Epic Fail and Dynamex’s Glory: Two Cases in Context

Two momentous cases for workers have come out in the last month: one permits corporations to force workers to waive their right to sue collectively, and the other makes it harder for companies in California to call their workers “independent contractors.” Both address the growing practice by corporations of requiring their employees to waive their rights in order to get or keep a job.   

The U.S. Supreme Court’s decision in Epic Systems v. Lewis and its companion cases elevates the relatively obscure Federal Arbitration Act over all other employment and labor statutes, extending the FAA far beyond what Congress intended, which was the enforcement of commercial arbitration agreements. 

Showing a disdain for workers and their lack of power in employment matters, the 5-4 opinion, written by Justice Gorsuch, said that the FAA requires enforcement of arbitration provisions as written; this includes terms that prohibit collective or class actions.

In dissent, Justice Ginsburg, joined by the two other women on the court and Justice Breyer, called the majority’s decision “egregiously wrong.” Justice Ginsburg also wrote that
“[t]he inevitable result of today’s decision will be the underenforcement of federal and state statutes designed to advance the well-being of vulnerable workers,” noting that employers will feel emboldened to break the laws without fear of getting caught as workers forced to go it alone with small claims will not bring them.

According to Professor Alex Colvin’s research in a recent EPI report, 60 million workers are subject to forced arbitration clauses, and 25 million of those have waived their rights to collective action.  These numbers are sure to rise, as corporate attorneys have already begun disseminating “model” waivers for use.  

For the vast majority of non-unionized workers, this will mean a crippling of enforcement of major employment laws. Workers in the U.S. have long understood that when their bosses break the law – whether it is wage theft, discrimination, or sexual harassment – workers have the right to band together to pursue legal action. This is no longer the case. Forced arbitration takes away people’s right to have their day in court. It is a backdoor way of repealing laws on the books. 

As we have seen repeatedly this past year, the president’s promise to put America’s workers first is hollow rhetoric. This administration is eager to let corporations write the rules for the rest of us. 

Dynamex’s ray of hope. 

While Epic’s majority based its decision on the legal fiction that employees have consented to waive their rights to protections under myriad laws that Congress and state and city lawmakers have enacted to protect employees, the California Supreme Court’s decision in late April in Dynamex Operations West v. Superior Court requires a scrutiny of corporate-imposed waivers calling workers “independent contractors.”  

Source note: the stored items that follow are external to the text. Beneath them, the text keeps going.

-- pv_equiv track=rewrite | github.com/Im2ql4u/Multi-Well-Quantum-Dots | src/observables/heisenberg_reference.py | enumerate_patterns_obc
-- ===== SOURCE A (Python) =====
-- import itertools
--
-- def enumerate_patterns_obc(N: int, n_down: int) -> list[tuple[int, ...]]:
--     """Same ordering convention as :func:`spin_amplitude_entanglement.enumerate_patterns`.
--
--     Returns spin patterns ``sigma in {0, 1}^N`` (0=up, 1=down) with
--     ``sum(sigma) == n_down`` in lexicographic order over the sorted index
--     set of down sites.
--     """
--     if not 0 <= n_down <= N:
--         raise ValueError(f"n_down must be in [0, N], got n_down={n_down}, N={N}.")
--     out: list[tuple[int, ...]] = []
--     for down_set in itertools.combinations(range(N), n_down):
--         sigma = tuple(1 if i in down_set else 0 for i in range(N))
--         out.append(sigma)
--     return out
-- ===== SOURCE B (Python) =====
-- def enumerate_patterns_obc(N: int, n_down: int) -> list[tuple[int, ...]]:
--     """Recursive position-by-position generator: place a down (1) before an up (0),
--     pruning branches that cannot complete; reproduces combinations order."""
--     if not 0 <= n_down <= N:
--         raise ValueError(f"n_down must be in [0, N], got n_down={n_down}, N={N}.")
--     out: list[tuple[int, ...]] = []
--
--     def go(pos: int, rem: int, prefix: tuple[int, ...]) -> None:
--         if pos == N:
--             out.append(prefix)
--             return
--         if rem > 0:
--             go(pos + 1, rem - 1, prefix + (1,))
--         if N - pos > rem:
--             go(pos + 1, rem, prefix + (0,))
--
--     go(0, n_down, ())
--     return out
-- ===== Notes on version B (the rewrite author's own statement) =====
-- stated objective: alternative
-- what changed: Replaces enumerating index combinations and scanning range(N) for membership per pattern by a direct recursive construction that builds each pattern position by position (down before up, pruning infeasible branches), reproducing the same lexicographic order.
import Mathlib
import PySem

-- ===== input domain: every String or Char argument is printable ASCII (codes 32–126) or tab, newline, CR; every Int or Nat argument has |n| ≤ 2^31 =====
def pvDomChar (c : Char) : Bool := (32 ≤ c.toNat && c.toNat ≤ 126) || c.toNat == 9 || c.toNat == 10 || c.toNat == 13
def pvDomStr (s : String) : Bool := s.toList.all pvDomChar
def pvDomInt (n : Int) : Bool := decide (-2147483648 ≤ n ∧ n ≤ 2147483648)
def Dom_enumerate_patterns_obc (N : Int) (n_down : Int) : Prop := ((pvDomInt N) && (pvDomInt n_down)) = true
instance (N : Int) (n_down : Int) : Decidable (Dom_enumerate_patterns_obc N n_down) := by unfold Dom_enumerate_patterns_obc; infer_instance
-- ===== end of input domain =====

-- B replaces the combinations-then-membership-scan construction by a direct
-- position-by-position recursion (down before up, with pruning); objective: alternative.

-- ===== PORT A =====
-- itertools.combinations(L, k) in lexicographic order (exact for a list input):
-- standard recursion equivalent to the documented behaviour of the library call.
def pyCombinations : List Int → Nat → List (List Int)
  | _, 0 => [[]]
  | [], _ + 1 => []
  | x :: xs, k + 1 =>
      ((pyCombinations xs k).map (fun c => x :: c)) ++ pyCombinations xs (k + 1)

def enumerate_patterns_obc (N : Int) (n_down : Int) : List (List Int) :=
  if 0 ≤ n_down ∧ n_down ≤ N then
    -- for down_set in combinations(range(N), n_down): out.append(sigma)
    (pyCombinations (PySem.List.pyRange 0 N 1) n_down.toNat).foldl
      (fun out ds =>
        out ++ [(PySem.List.pyRange 0 N 1).map (fun i => if i ∈ ds then (1 : Int) else 0)])
      []
  else []  -- Python raises ValueError here (excluded by Pre_)

-- ===== PORT B =====
-- go(pos, rem, prefix): recursion on slots = N - pos
def goB : Nat → Nat → List Int → List (List Int)
  | 0, _, pre => [pre]
  | s + 1, rem, pre =>
      (if 0 < rem then goB s (rem - 1) (pre ++ [1]) else []) ++
      (if rem < s + 1 then goB s rem (pre ++ [0]) else [])

def enumerate_patterns_obc_alt (N : Int) (n_down : Int) : List (List Int) :=
  if 0 ≤ n_down ∧ n_down ≤ N then goB N.toNat n_down.toNat []
  else []  -- Python raises ValueError here (excluded by Pre_)

-- ===== PRECONDITION & SPEC =====
-- Pre_ excludes exactly the inputs on which A (and B) raise ValueError.
def Pre_enumerate_patterns_obc (N : Int) (n_down : Int) : Prop := 0 ≤ n_down ∧ n_down ≤ N
instance (N : Int) (n_down : Int) : Decidable (Pre_enumerate_patterns_obc N n_down) := by
  unfold Pre_enumerate_patterns_obc; infer_instance

def pvWitness_enumerate_patterns_obc : Int × Int := (3, 1)

def Spec_enumerate_patterns_obc (N : Int) (n_down : Int) (out : List (List Int)) : Prop :=
  out = enumerate_patterns_obc_alt N n_down
instance (N : Int) (n_down : Int) (out : List (List Int)) :
    Decidable (Spec_enumerate_patterns_obc N n_down out) := by
  unfold Spec_enumerate_patterns_obc; infer_instance

-- ===== CLAIM (what is proved, stated in full; the proofs are below) =====
def Claim_equal_enumerate_patterns_obc : Prop :=
  ∀ (N : Int) (n_down : Int), Dom_enumerate_patterns_obc N n_down →
    Pre_enumerate_patterns_obc N n_down →
    Spec_enumerate_patterns_obc N n_down (enumerate_patterns_obc N n_down)

-- ===== LEMMAS AND PROOFS =====

-- proof-side normal form: patterns over `slots` positions with `rem` downs, cons-built
def pvCore : Nat → Nat → List (List Int)
  | 0, 0 => [[]]
  | 0, _ + 1 => []
  | s + 1, r =>
      (if 0 < r then (pvCore s (r - 1)).map (fun t => (1 : Int) :: t) else []) ++
      (if r < s + 1 then (pvCore s r).map (fun t => (0 : Int) :: t) else [])

theorem goB_eq_core (s : Nat) : ∀ (r : Nat) (pre : List Int), r ≤ s →
    goB s r pre = (pvCore s r).map (fun t => pre ++ t) := by
  induction s with
  | zero =>
    intro r pre hr
    interval_cases r
    simp [goB, pvCore]
  | succ s ih =>
    intro r pre hr
    rcases Nat.eq_zero_or_pos r with h0 | h0
    · subst h0
      simp only [goB, pvCore, if_neg (lt_irrefl 0), if_pos (Nat.succ_pos s),
        List.nil_append, List.map_append, List.map_map]
      rw [ih 0 (pre ++ [0]) (Nat.zero_le s)]
      simp [Function.comp_def]
    · have h1 : r - 1 ≤ s := by omega
      simp only [goB, pvCore, if_pos h0]
      rw [ih (r - 1) (pre ++ [1]) h1]
      by_cases h2 : r < s + 1
      · rw [if_pos h2, if_pos h2, ih r (pre ++ [0]) (by omega)]
        simp [Function.comp_def]
      · rw [if_neg h2, if_neg h2]
        simp [Function.comp_def]

theorem foldl_append_singleton (f : List Int → List Int)
    (l : List (List Int)) : ∀ acc : List (List Int),
    l.foldl (fun out ds => out ++ [f ds]) acc = acc ++ l.map f := by
  induction l with
  | nil => intro acc; simp
  | cons d t ih => intro acc; simp [ih, List.append_assoc]

theorem pyCombinations_mem_subset : ∀ (L : List Int) (k : Nat) (ds : List Int),
    ds ∈ pyCombinations L k → ∀ i ∈ ds, i ∈ L := by
  intro L
  induction L with
  | nil =>
    intro k ds hds i hi
    cases k with
    | zero => simp [pyCombinations] at hds; subst hds; simp at hi
    | succ k => simp [pyCombinations] at hds
  | cons x xs ih =>
    intro k ds hds i hi
    cases k with
    | zero =>
      simp [pyCombinations] at hds; subst hds; simp at hi
    | succ k =>
      simp only [pyCombinations, List.mem_append, List.mem_map] at hds
      rcases hds with ⟨c, hc, rfl⟩ | hds
      · rcases List.mem_cons.mp hi with rfl | hi
        · exact List.mem_cons_self
        · exact List.mem_cons_of_mem _ (ih k c hc i hi)
      · exact List.mem_cons_of_mem _ (ih (k + 1) ds hds i hi)

theorem pyCombinations_nil_of_big : ∀ (L : List Int) (k : Nat),
    L.length < k → pyCombinations L k = [] := by
  intro L
  induction L with
  | nil => intro k hk; cases k with
    | zero => omega
    | succ k => rfl
  | cons x xs ih =>
    intro k hk
    cases k with
    | zero => simp at hk
    | succ k =>
      simp only [List.length_cons] at hk
      simp only [pyCombinations, ih k (by omega), ih (k + 1) (by omega),
        List.map_nil, List.nil_append]

theorem map_ind_cons (x : Int) (xs : List Int) (ds : List Int) (hx : x ∉ xs) :
    xs.map (fun i => if i ∈ x :: ds then (1 : Int) else 0) =
    xs.map (fun i => if i ∈ ds then (1 : Int) else 0) := by
  apply List.map_congr_left
  intro i hi
  have : i ≠ x := fun h => hx (h ▸ hi)
  simp [List.mem_cons, this]

theorem combos_map_eq_core : ∀ (L : List Int) (k : Nat), k ≤ L.length → L.Nodup →
    (pyCombinations L k).map
      (fun ds => L.map (fun i => if i ∈ ds then (1 : Int) else 0)) =
    pvCore L.length k := by
  intro L
  induction L with
  | nil =>
    intro k hk _
    have : k = 0 := by simpa using hk
    subst this
    simp [pyCombinations, pvCore]
  | cons x xs ih =>
    intro k hk hnd
    have hx : x ∉ xs := (List.nodup_cons.mp hnd).1
    have hnd' : xs.Nodup := (List.nodup_cons.mp hnd).2
    cases k with
    | zero =>
      have h0 := ih 0 (Nat.zero_le _) hnd'
      simp only [pyCombinations, List.map_cons, List.map_nil] at h0 ⊢
      simp only [List.length_cons, pvCore, if_neg (lt_irrefl 0),
        if_pos (Nat.succ_pos xs.length), List.nil_append, ← h0]
      simp
    | succ m =>
      simp only [pyCombinations, List.map_append, List.map_map]
      have hfirst :
          (pyCombinations xs m).map
            ((fun ds => (x :: xs).map (fun i => if i ∈ ds then (1 : Int) else 0)) ∘
              (fun c => x :: c)) =
          (pvCore xs.length m).map (fun t => (1 : Int) :: t) := by
        rw [← ih m (by simpa using Nat.le_of_succ_le_succ hk) hnd', List.map_map]
        apply List.map_congr_left
        intro ds _
        simp only [Function.comp, List.map_cons]
        rw [map_ind_cons x xs ds hx]
        simp
      have hsecond :
          (pyCombinations xs (m + 1)).map
            (fun ds => (x :: xs).map (fun i => if i ∈ ds then (1 : Int) else 0)) =
          (if m + 1 < xs.length + 1 then (pvCore xs.length (m + 1)).map (fun t => (0 : Int) :: t) else []) := by
        by_cases hm : m + 1 ≤ xs.length
        · rw [if_pos (by omega), ← ih (m + 1) hm hnd', List.map_map]
          apply List.map_congr_left
          intro ds hds
          have hxds : x ∉ ds := fun h => hx (pyCombinations_mem_subset xs (m + 1) ds hds x h)
          simp only [List.map_cons]
          simp [hxds]
        · rw [if_neg (by omega), pyCombinations_nil_of_big xs (m + 1) (by omega)]
          simp
      rw [hfirst, hsecond]
      simp only [List.length_cons, pvCore, if_pos (Nat.succ_pos m), Nat.add_sub_cancel]

-- ===== VERDICT (by name: the statement is the Claim_ definition above) =====
theorem enumerate_patterns_obc_spec : Claim_equal_enumerate_patterns_obc := by
  intro N n_down _ hpre
  unfold Pre_enumerate_patterns_obc at hpre
  unfold Spec_enumerate_patterns_obc enumerate_patterns_obc enumerate_patterns_obc_alt
  rw [if_pos hpre, if_pos hpre]
  obtain ⟨h0, h1⟩ := hpre
  have hlen : (PySem.List.pyRange 0 N 1).length = N.toNat := by
    rw [PySem.List.length_pyRange_one]; omega
  have hk : n_down.toNat ≤ N.toNat := by omega
  rw [foldl_append_singleton, List.nil_append,
    combos_map_eq_core (PySem.List.pyRange 0 N 1) n_down.toNat
      (by omega) (PySem.List.nodup_pyRange_one 0 N),
    hlen, goB_eq_core N.toNat n_down.toNat [] hk]
  simp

The unanimous decision held that the trial court had properly certified classes of workers seeking unpaid wages under California Wage Orders, arguing that their employer had misclassified them as independent contractors. The California court’s sweeping decision traces the history of the definitions of employment under California law, and found that the “suffer or permit to work” prong of the definition can be interpreted by using a three-part “ABC” test used in many states.   

The court wrote:  

The ABC test presumptively considers all workers to be employees, and permits workers to be classified as independent contractors only if the hiring business demonstrates that the worker in question satisfies each of three conditions: (a) that the worker is free from the control and direction of the hirer in connection with the performance of the work, both under the contract for the performance of the work and in fact; and (b) that the worker performs work that is outside the usual course of the hiring entity’s business; and (c) that the worker is customarily engaged in an independently established trade, occupation, or business of the same nature as that involved in the work performed. 

Id. at 64.  

Noting that the ABC test maintains a clear distinction between: (1) employees for whose protection the Wage Orders were adopted; and (2) “traditional independent contractors …, like independent plumbers and electricians, who could not reasonably have been intended by the wage order to be treated as employees of the hiring business,”  Id. at 54, the court noted the test’s objectivity and clarity with approval.  

Dynamex means that companies requiring their workers to sign independent contractor “agreements” will no longer be able to rely on the contracts themselves to carve out employer responsibilities.  Other states can make use of the California ruling, too; more than half of the states have the ABC test in their state unemployment insurance laws, and the vast majority have “suffer or permit to work” in their state minimum wage acts.   

After Dynamex, California employers in industries from construction to homecare and trucking will no longer be able to dodge minimum wage laws by pretending that the workers who form their workforces are somehow not their employees. In particular, businesses in the on-demand economy will no longer be able to push costs and risks downstream to workers.